Stored data
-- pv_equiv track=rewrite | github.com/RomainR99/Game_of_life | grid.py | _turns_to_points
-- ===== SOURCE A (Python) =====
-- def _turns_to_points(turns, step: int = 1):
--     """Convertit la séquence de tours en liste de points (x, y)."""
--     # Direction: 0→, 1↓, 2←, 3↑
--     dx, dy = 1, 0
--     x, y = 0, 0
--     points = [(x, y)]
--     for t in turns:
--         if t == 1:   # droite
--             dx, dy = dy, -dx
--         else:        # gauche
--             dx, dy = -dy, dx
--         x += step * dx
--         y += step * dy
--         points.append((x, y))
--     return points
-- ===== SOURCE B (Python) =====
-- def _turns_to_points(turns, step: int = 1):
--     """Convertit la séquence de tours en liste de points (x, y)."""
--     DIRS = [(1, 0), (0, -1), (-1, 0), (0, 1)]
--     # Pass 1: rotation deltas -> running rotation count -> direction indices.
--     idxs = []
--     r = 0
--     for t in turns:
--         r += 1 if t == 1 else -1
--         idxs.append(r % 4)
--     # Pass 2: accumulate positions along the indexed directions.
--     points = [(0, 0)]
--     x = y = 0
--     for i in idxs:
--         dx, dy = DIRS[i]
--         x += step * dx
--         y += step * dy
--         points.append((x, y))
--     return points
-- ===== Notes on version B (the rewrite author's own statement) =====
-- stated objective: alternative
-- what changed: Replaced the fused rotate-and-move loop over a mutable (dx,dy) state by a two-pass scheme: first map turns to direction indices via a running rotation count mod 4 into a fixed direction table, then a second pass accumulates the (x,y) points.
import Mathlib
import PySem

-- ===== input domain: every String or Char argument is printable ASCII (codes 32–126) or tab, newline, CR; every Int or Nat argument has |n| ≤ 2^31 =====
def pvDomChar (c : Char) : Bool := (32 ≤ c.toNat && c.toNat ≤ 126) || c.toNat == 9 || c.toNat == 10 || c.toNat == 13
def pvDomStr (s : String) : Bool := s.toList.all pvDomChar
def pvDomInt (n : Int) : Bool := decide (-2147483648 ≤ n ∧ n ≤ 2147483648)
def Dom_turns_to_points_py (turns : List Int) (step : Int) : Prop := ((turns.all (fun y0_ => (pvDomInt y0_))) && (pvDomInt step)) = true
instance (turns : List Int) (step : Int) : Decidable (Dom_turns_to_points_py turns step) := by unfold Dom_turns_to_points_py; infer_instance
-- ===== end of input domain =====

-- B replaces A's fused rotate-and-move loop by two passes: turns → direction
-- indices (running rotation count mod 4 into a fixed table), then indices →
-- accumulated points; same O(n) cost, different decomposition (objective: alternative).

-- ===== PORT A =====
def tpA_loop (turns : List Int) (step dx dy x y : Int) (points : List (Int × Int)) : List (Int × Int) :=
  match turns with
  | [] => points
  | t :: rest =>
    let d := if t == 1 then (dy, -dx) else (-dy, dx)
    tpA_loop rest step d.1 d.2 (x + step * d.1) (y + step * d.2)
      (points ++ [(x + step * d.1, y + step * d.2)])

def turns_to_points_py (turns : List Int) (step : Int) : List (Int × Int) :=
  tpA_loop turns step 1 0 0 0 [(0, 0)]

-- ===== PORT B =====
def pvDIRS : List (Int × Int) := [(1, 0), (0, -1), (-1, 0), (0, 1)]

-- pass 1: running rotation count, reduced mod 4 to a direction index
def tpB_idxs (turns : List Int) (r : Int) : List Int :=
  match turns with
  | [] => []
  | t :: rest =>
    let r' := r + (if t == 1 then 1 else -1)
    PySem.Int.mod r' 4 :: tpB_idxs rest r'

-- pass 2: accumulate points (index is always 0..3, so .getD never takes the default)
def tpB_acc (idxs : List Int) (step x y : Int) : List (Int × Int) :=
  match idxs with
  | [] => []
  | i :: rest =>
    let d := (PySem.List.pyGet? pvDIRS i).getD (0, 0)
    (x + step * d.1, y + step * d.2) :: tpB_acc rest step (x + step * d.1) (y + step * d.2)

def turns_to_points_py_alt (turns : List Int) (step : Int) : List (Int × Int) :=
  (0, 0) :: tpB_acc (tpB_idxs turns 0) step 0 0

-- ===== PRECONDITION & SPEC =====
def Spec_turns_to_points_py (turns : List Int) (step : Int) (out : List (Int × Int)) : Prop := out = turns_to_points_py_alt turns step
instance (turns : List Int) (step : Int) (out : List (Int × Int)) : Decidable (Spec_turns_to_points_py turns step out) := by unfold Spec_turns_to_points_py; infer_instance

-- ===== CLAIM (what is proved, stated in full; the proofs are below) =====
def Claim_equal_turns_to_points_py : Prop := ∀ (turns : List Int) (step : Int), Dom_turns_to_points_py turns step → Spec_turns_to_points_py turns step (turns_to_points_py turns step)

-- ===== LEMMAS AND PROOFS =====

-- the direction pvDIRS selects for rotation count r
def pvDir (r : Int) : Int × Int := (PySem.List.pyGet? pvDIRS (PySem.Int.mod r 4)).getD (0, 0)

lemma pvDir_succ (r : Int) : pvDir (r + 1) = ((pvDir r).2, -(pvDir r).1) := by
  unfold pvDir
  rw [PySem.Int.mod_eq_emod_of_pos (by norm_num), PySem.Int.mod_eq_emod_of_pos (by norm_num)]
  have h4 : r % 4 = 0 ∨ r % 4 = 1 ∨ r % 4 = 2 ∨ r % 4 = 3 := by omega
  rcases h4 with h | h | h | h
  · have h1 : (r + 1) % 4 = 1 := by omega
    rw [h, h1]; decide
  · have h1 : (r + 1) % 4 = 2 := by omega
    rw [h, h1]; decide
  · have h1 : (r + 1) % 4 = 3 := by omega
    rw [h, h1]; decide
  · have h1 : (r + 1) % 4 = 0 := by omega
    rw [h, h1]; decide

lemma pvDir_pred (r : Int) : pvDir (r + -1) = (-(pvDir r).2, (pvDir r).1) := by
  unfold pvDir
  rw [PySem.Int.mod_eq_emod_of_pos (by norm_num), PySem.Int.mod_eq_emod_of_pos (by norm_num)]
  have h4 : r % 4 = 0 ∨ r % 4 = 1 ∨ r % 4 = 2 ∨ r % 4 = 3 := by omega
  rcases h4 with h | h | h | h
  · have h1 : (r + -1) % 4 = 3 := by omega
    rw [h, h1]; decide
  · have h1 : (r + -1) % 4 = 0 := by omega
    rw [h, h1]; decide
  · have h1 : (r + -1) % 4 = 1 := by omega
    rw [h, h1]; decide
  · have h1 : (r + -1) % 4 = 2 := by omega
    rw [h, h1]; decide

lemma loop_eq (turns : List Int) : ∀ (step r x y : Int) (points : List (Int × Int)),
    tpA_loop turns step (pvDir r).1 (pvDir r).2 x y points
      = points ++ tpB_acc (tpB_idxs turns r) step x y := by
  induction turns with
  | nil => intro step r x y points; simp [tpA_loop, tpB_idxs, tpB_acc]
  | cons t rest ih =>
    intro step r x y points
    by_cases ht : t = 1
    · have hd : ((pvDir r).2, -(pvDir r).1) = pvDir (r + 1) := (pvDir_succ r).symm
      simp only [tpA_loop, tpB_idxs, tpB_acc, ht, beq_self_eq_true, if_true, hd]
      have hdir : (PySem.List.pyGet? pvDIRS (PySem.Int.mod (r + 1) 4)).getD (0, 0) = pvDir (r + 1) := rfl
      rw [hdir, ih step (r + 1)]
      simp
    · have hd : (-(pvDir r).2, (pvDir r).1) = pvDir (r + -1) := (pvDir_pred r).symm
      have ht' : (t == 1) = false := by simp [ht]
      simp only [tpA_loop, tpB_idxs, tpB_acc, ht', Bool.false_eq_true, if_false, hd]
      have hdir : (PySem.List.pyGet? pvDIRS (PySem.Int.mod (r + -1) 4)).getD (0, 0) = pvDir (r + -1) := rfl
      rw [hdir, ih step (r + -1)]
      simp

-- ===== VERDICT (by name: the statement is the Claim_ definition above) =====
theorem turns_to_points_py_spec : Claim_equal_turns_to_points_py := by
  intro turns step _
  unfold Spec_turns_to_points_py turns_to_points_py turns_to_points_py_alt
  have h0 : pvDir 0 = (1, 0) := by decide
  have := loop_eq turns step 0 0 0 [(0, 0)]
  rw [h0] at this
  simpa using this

== Your assignment ==
Copy every line from the entries that contains the word "omega".

== Response box ==
  have h4 : r % 4 = 0 ∨ r % 4 = 1 ∨ r % 4 = 2 ∨ r % 4 = 3 := by omega
  · have h1 : (r + 1) % 4 = 1 := by omega
  · have h1 : (r + 1) % 4 = 2 := by omega
  · have h1 : (r + 1) % 4 = 3 := by omega
  · have h1 : (r + 1) % 4 = 0 := by omega
  have h4 : r % 4 = 0 ∨ r % 4 = 1 ∨ r % 4 = 2 ∨ r % 4 = 3 := by omega
  · have h1 : (r + -1) % 4 = 3 := by omega
  · have h1 : (r + -1) % 4 = 0 := by omega
  · have h1 : (r + -1) % 4 = 1 := by omega
  · have h1 : (r + -1) % 4 = 2 := by omega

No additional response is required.